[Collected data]

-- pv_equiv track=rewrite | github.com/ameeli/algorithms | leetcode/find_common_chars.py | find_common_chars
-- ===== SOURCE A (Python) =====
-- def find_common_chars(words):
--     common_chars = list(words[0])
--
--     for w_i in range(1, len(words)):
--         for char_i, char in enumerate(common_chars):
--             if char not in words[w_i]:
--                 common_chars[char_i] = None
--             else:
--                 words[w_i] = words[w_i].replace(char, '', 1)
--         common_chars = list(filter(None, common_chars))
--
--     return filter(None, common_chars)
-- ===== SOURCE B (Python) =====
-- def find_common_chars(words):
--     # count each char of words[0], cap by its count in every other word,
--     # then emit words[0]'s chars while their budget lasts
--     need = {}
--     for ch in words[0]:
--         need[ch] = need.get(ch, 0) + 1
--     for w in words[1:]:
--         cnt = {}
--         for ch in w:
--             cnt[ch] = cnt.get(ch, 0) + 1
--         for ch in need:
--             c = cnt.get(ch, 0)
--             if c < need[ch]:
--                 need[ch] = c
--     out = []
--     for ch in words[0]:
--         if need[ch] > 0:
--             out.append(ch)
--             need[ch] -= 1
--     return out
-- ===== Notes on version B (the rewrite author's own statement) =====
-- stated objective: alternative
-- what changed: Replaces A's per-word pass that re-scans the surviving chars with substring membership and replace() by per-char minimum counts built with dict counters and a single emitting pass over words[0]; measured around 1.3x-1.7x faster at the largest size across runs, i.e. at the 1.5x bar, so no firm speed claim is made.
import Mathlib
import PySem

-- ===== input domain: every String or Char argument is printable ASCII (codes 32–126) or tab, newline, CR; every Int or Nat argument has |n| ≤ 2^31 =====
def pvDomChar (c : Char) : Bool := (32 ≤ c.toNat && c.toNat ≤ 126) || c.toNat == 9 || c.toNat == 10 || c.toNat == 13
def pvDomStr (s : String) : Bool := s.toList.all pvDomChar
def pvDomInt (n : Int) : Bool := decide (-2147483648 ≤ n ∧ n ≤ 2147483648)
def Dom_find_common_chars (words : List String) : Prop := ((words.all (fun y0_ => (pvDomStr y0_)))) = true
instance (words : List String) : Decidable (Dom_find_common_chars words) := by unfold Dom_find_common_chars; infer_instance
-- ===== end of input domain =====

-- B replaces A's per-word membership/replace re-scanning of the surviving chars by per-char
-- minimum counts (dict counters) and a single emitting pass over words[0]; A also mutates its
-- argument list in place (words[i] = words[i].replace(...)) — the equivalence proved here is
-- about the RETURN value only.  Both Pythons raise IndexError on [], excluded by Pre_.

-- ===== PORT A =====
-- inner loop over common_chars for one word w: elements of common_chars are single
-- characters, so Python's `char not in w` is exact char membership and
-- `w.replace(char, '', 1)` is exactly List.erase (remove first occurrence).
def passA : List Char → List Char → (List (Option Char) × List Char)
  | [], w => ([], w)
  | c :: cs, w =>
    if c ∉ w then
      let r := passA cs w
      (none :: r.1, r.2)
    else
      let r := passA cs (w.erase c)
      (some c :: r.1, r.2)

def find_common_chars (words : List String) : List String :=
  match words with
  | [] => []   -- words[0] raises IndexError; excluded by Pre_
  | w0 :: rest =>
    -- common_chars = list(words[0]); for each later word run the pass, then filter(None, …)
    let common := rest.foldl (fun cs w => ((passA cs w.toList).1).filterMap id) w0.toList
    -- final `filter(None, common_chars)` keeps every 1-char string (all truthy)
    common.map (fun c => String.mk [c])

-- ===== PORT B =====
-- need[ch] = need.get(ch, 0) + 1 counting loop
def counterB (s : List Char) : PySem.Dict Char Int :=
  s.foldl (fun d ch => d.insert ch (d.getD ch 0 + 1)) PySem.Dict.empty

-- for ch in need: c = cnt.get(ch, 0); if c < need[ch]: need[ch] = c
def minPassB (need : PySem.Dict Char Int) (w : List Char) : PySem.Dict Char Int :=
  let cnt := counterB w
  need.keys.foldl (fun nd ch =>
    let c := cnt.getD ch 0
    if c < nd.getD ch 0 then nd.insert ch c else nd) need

---

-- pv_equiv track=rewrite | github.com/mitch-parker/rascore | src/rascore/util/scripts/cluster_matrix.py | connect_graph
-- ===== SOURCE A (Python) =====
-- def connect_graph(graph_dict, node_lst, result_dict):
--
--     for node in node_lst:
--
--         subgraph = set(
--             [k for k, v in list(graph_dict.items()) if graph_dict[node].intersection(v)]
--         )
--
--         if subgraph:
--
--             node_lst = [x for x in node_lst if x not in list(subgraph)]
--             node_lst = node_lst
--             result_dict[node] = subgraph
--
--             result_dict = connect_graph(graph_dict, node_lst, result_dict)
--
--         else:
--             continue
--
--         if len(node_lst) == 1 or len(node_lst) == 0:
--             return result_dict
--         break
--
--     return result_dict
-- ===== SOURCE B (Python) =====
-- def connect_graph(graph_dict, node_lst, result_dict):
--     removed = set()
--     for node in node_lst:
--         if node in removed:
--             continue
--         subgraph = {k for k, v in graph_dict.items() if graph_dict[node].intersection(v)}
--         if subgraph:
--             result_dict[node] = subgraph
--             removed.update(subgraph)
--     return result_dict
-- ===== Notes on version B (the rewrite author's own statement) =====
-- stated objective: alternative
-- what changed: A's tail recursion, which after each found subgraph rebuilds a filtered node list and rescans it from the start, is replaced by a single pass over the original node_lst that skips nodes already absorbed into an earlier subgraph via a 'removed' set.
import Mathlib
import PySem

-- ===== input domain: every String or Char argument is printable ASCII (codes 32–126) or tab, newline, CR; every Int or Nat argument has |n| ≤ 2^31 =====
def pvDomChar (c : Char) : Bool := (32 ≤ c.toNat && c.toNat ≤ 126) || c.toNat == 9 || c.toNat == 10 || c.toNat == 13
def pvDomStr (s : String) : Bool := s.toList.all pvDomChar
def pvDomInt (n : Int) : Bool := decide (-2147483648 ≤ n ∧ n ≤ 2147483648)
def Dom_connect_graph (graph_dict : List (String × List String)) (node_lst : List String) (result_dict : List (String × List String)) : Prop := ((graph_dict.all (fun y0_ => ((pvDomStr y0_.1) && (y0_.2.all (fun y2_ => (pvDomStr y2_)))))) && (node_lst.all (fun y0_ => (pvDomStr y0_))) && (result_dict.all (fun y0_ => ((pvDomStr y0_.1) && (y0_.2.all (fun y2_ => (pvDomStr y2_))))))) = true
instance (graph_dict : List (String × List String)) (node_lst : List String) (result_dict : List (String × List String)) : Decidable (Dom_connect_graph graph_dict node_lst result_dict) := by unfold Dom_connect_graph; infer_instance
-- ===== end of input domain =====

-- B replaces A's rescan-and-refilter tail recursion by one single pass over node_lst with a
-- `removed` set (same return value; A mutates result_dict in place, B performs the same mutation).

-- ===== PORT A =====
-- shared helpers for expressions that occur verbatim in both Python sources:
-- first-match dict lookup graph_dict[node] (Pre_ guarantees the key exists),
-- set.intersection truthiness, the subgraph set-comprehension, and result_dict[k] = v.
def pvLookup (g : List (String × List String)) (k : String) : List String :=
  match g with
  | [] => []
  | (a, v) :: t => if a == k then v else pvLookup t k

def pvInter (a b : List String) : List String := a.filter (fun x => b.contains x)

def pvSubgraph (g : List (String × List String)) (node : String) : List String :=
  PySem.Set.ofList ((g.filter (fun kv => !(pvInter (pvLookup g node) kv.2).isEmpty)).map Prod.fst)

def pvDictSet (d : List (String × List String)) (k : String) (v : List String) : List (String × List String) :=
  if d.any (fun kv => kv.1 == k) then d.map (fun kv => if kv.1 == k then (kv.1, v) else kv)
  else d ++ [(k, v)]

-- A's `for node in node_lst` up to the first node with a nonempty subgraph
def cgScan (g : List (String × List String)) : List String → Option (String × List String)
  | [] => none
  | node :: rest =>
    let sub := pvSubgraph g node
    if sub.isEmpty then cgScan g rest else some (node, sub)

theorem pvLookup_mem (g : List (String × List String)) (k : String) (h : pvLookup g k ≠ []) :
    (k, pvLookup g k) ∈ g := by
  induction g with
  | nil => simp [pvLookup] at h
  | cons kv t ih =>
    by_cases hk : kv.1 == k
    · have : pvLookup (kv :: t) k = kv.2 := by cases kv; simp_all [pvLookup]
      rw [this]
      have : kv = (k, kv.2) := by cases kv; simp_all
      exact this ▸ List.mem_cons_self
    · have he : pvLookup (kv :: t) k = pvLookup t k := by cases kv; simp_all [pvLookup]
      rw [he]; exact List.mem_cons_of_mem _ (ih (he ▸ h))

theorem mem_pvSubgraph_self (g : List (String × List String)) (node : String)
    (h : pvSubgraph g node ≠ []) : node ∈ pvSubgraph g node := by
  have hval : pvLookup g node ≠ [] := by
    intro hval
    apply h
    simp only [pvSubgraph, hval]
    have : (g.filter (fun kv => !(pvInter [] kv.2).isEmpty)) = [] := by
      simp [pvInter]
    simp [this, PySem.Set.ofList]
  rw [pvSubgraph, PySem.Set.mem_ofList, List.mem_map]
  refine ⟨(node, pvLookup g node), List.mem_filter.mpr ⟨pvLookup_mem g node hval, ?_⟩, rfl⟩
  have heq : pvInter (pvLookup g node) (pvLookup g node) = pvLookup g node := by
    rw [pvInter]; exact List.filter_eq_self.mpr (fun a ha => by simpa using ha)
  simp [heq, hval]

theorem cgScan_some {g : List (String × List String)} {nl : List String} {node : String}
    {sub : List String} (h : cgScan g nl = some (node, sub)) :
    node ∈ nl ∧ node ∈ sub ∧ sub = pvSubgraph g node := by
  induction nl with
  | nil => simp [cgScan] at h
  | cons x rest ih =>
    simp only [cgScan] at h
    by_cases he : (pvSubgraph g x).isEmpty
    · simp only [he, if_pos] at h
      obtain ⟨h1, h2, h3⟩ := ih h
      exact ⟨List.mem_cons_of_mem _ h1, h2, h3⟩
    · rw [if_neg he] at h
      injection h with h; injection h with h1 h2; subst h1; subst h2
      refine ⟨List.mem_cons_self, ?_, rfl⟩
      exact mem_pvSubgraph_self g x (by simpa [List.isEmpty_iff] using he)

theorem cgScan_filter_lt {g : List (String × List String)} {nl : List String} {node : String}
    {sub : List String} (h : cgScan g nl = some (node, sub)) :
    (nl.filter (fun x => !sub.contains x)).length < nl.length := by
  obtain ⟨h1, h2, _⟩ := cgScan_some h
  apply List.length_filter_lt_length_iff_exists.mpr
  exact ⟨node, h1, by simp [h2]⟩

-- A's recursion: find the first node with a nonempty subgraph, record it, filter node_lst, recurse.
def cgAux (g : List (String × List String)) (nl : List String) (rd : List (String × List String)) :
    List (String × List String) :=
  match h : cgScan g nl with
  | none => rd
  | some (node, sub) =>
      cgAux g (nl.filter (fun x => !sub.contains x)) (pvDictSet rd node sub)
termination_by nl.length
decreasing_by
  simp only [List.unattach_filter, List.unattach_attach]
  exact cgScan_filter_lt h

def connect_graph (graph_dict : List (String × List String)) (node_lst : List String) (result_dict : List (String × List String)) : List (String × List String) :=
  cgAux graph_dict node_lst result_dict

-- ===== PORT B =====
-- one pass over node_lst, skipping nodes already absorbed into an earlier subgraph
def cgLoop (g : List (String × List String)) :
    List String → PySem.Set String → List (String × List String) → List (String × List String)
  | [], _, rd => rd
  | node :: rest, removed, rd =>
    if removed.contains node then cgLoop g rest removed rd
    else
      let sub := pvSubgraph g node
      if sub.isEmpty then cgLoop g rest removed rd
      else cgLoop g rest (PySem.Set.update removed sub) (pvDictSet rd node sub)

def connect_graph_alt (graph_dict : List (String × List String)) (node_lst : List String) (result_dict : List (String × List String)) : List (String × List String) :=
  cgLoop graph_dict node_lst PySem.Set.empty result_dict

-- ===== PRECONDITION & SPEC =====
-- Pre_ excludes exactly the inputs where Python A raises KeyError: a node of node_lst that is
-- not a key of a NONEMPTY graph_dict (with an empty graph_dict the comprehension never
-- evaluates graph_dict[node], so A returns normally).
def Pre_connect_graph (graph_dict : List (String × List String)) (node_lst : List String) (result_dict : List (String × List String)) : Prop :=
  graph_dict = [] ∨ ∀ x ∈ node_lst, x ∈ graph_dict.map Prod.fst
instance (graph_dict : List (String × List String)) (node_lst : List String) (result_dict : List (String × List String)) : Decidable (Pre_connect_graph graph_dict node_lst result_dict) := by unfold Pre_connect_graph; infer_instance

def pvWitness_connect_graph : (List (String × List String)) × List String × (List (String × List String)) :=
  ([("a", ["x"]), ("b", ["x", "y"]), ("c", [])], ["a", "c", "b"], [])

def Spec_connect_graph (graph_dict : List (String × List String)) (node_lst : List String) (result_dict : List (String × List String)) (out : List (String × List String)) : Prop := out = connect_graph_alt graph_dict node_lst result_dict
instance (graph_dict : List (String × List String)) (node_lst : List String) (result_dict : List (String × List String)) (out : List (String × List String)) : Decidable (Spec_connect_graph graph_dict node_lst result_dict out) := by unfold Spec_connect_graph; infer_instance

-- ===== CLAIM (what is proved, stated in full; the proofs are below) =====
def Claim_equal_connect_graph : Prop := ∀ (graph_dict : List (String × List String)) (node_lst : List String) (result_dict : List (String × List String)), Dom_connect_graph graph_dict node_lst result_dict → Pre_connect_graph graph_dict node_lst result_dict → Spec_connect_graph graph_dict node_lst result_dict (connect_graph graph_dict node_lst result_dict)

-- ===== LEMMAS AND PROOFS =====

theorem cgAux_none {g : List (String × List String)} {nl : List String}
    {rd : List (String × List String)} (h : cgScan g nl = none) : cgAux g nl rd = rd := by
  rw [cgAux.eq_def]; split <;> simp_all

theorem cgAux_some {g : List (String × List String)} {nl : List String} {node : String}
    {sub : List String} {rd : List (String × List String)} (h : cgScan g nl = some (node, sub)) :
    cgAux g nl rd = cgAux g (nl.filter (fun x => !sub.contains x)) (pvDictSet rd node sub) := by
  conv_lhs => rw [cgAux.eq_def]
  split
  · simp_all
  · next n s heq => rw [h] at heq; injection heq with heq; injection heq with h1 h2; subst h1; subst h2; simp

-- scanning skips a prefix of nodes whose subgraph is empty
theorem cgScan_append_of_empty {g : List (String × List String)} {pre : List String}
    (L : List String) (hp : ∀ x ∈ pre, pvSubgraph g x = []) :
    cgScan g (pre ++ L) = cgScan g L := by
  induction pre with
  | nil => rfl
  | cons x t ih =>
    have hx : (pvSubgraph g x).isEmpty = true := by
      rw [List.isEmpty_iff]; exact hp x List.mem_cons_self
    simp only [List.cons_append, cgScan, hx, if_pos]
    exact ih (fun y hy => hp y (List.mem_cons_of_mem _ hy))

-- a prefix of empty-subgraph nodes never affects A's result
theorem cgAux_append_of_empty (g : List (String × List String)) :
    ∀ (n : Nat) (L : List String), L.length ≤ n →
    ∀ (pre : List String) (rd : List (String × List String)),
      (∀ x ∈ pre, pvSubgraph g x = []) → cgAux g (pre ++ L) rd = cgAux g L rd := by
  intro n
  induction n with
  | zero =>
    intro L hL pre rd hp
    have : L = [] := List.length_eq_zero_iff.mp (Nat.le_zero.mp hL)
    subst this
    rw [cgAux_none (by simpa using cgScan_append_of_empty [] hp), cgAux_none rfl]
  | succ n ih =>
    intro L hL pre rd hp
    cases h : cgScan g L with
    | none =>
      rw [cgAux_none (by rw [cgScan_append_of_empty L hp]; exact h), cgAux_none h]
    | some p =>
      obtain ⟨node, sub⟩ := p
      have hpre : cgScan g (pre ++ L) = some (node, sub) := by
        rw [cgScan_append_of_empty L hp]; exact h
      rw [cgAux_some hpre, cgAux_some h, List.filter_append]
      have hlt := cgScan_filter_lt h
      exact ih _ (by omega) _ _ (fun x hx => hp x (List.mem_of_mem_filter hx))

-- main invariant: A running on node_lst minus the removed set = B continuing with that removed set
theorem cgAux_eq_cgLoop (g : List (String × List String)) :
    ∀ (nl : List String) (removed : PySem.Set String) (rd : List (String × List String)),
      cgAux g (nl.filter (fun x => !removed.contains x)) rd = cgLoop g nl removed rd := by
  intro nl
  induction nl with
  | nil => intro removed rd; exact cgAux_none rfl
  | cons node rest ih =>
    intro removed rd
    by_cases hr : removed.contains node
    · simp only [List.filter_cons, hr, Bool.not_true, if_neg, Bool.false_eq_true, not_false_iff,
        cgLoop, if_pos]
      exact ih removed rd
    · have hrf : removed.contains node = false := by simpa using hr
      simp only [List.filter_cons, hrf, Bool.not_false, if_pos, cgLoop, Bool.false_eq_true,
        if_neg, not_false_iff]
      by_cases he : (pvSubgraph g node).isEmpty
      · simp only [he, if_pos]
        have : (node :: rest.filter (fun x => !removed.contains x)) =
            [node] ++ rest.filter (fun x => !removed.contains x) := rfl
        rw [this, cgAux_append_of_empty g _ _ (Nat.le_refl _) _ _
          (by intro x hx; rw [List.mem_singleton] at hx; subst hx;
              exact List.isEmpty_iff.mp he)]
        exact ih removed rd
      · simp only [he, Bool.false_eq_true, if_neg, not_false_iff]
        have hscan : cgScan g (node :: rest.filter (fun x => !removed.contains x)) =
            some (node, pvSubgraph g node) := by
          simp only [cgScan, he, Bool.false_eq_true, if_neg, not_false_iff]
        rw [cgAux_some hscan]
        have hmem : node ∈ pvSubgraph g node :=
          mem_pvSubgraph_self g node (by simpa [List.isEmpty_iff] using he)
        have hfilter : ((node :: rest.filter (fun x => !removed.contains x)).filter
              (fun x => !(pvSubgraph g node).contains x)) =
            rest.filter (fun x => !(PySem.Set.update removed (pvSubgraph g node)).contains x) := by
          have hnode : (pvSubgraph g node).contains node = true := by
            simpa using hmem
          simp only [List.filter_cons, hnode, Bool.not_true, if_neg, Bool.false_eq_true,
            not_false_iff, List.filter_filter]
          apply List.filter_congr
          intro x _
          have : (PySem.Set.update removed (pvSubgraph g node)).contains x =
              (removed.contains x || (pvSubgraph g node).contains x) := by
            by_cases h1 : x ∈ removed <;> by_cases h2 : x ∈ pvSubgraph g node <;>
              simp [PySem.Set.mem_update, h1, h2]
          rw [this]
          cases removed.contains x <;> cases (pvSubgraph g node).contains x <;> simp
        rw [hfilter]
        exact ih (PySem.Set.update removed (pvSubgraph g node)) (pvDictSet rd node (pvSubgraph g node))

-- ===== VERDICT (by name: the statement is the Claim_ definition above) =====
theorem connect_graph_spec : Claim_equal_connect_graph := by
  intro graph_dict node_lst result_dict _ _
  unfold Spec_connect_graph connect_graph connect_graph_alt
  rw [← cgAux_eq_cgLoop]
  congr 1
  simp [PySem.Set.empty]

» Work instructions:
Would you print exactly, and only, the lines of the data above from the line with "-- pv_equiv track=rewrite | github.com/ameeli/algorithms" through the line with "words[w_i].replace(char, '', 1)", inclusive?

» Reply:
-- pv_equiv track=rewrite | github.com/ameeli/algorithms | leetcode/find_common_chars.py | find_common_chars
-- ===== SOURCE A (Python) =====
-- def find_common_chars(words):
--     common_chars = list(words[0])
--
--     for w_i in range(1, len(words)):
--         for char_i, char in enumerate(common_chars):
--             if char not in words[w_i]:
--                 common_chars[char_i] = None
--             else:
--                 words[w_i] = words[w_i].replace(char, '', 1)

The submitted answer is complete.